Please state how many lines in the records below contain the word "show", giving only the number.

%%

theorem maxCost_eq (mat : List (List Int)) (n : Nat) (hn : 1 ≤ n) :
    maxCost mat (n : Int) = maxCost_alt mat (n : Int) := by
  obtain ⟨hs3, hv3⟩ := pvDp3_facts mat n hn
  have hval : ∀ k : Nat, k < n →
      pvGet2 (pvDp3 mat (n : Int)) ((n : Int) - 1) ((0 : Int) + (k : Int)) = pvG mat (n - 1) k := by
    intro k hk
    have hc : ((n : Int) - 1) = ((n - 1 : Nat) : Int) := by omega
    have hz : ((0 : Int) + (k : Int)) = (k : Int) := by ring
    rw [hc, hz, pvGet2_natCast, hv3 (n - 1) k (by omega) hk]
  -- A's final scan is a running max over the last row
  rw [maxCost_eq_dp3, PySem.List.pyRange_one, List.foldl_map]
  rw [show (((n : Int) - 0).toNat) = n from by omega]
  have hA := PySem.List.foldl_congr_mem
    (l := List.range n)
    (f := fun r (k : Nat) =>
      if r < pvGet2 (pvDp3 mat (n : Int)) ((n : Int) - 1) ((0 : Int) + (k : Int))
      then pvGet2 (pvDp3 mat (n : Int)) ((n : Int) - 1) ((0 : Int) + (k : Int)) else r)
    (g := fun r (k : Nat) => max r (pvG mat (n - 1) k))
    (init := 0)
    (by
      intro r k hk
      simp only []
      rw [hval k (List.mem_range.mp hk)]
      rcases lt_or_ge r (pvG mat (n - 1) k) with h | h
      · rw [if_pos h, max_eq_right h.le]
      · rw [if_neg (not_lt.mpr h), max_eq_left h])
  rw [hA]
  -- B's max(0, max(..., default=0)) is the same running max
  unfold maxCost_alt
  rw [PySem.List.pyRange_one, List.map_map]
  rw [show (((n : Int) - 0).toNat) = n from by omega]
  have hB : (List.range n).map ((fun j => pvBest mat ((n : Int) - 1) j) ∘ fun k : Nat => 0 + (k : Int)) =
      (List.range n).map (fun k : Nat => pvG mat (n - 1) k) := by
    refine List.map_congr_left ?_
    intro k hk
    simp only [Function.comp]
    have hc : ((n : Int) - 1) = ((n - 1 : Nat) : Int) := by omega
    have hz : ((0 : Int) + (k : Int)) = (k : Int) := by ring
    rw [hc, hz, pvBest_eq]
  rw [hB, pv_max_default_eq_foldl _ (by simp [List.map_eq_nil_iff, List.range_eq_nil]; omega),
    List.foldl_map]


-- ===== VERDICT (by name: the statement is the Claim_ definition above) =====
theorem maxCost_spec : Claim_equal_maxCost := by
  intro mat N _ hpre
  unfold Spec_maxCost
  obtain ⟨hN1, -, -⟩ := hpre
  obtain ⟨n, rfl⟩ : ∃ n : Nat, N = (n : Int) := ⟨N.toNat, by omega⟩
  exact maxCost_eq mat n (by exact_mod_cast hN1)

%%
%%

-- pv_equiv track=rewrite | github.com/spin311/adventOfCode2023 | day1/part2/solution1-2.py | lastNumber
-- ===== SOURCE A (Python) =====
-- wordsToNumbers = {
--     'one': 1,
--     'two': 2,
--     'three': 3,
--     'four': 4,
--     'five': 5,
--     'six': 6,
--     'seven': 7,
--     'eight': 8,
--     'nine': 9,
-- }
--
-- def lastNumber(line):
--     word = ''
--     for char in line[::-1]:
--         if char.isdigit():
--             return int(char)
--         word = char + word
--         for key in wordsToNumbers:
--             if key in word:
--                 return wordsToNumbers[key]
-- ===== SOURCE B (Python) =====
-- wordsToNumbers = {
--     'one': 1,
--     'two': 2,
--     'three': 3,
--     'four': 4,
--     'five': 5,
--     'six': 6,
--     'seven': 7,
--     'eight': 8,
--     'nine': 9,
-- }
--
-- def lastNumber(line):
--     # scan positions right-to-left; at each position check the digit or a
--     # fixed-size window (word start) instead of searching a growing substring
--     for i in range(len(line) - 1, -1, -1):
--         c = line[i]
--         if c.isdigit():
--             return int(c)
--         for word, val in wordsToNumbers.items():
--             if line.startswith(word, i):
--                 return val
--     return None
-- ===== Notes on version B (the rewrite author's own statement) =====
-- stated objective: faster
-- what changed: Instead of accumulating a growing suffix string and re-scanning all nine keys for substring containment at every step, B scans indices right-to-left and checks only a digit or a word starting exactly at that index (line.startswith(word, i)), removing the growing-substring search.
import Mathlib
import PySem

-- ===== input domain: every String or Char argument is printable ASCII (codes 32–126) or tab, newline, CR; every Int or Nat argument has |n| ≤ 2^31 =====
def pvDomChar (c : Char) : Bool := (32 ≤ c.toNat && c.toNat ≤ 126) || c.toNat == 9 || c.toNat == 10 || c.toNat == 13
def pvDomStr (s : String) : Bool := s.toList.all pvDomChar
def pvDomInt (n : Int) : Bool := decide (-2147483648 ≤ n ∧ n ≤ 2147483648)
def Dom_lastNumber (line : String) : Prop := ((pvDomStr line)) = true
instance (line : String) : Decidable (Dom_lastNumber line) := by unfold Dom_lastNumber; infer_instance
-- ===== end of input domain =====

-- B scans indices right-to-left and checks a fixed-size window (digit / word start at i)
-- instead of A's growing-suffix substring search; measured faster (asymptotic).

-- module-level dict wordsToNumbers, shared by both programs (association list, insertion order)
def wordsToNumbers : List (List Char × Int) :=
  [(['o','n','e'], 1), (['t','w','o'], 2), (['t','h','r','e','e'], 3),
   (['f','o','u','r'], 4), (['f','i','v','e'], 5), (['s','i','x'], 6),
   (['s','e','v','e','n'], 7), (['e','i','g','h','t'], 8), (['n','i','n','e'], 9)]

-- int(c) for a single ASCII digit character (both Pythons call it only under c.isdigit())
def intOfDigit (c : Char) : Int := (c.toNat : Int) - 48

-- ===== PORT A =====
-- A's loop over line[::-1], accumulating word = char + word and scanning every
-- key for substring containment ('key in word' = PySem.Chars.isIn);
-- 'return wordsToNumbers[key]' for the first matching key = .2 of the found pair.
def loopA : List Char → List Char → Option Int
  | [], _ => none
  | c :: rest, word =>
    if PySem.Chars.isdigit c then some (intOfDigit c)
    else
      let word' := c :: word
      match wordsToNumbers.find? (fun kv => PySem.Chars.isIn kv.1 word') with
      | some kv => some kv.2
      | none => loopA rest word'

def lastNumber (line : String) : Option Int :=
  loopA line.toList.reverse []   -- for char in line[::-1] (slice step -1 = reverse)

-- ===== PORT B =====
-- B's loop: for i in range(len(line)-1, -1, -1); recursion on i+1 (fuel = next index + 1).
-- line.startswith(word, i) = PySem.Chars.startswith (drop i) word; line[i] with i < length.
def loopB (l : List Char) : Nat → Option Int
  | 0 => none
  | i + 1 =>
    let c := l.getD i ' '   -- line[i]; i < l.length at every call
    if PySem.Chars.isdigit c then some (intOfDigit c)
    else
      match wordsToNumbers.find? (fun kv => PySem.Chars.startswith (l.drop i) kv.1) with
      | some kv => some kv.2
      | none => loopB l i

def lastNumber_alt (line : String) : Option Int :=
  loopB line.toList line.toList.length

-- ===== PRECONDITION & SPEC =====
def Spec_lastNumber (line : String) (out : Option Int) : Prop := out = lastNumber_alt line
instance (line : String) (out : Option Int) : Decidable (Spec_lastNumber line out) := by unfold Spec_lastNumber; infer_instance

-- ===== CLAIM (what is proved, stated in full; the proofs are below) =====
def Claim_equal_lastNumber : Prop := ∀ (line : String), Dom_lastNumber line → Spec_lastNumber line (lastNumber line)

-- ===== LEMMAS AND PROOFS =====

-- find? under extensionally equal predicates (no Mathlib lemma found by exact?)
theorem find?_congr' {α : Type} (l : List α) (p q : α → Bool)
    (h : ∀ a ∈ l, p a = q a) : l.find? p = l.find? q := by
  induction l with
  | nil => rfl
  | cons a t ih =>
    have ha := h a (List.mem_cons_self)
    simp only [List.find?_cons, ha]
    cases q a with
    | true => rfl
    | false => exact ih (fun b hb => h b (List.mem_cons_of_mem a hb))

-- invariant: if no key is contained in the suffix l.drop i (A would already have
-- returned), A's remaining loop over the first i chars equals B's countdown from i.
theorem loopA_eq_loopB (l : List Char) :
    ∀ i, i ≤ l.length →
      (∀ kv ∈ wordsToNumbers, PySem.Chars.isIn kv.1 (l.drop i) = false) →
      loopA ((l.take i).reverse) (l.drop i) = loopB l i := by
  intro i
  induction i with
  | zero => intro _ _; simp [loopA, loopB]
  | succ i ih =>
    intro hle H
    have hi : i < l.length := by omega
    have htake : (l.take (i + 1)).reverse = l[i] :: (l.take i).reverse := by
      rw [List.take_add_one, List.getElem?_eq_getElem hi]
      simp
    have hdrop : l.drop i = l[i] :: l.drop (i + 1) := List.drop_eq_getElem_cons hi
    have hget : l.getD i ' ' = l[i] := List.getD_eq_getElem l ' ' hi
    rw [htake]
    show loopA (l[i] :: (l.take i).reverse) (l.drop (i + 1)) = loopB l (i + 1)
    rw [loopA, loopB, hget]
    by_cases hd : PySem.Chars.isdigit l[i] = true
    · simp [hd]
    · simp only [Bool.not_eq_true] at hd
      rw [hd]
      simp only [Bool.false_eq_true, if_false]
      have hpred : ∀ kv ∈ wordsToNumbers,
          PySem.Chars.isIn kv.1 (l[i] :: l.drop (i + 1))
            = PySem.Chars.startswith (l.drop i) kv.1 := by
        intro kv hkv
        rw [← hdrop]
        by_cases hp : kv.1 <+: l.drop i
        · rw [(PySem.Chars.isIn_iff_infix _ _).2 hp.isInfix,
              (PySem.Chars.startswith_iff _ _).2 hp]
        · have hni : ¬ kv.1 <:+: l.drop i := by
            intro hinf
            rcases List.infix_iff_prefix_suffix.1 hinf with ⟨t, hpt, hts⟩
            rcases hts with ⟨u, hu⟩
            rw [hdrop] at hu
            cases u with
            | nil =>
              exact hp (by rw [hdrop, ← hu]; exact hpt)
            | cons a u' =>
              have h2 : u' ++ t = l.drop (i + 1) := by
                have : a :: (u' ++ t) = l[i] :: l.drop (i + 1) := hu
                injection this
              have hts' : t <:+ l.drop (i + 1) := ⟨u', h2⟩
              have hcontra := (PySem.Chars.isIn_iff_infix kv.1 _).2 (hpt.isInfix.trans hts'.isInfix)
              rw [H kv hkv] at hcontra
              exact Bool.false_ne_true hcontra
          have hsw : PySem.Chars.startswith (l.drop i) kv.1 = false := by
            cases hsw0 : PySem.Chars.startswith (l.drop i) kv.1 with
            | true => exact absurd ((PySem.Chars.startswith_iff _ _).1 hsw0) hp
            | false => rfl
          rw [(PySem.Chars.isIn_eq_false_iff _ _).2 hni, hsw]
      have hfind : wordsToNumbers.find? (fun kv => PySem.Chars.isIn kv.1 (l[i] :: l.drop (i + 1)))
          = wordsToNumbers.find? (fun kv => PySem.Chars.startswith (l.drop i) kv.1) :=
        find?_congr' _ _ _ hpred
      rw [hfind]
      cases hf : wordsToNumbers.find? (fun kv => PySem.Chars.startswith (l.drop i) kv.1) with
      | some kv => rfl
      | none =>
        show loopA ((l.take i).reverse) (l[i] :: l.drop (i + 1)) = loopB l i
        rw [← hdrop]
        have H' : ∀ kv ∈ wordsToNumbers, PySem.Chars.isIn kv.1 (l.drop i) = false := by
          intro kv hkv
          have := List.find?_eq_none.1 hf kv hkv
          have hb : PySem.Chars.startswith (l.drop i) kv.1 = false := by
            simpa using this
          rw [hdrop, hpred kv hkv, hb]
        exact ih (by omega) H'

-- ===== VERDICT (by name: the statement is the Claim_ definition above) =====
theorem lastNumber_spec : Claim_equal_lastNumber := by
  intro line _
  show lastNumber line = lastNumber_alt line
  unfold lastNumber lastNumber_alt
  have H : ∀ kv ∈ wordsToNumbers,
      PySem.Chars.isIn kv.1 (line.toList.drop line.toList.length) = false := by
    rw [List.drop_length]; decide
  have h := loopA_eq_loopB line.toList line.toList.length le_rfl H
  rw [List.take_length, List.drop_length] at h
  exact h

%%

FINISHED EXERCISE: 5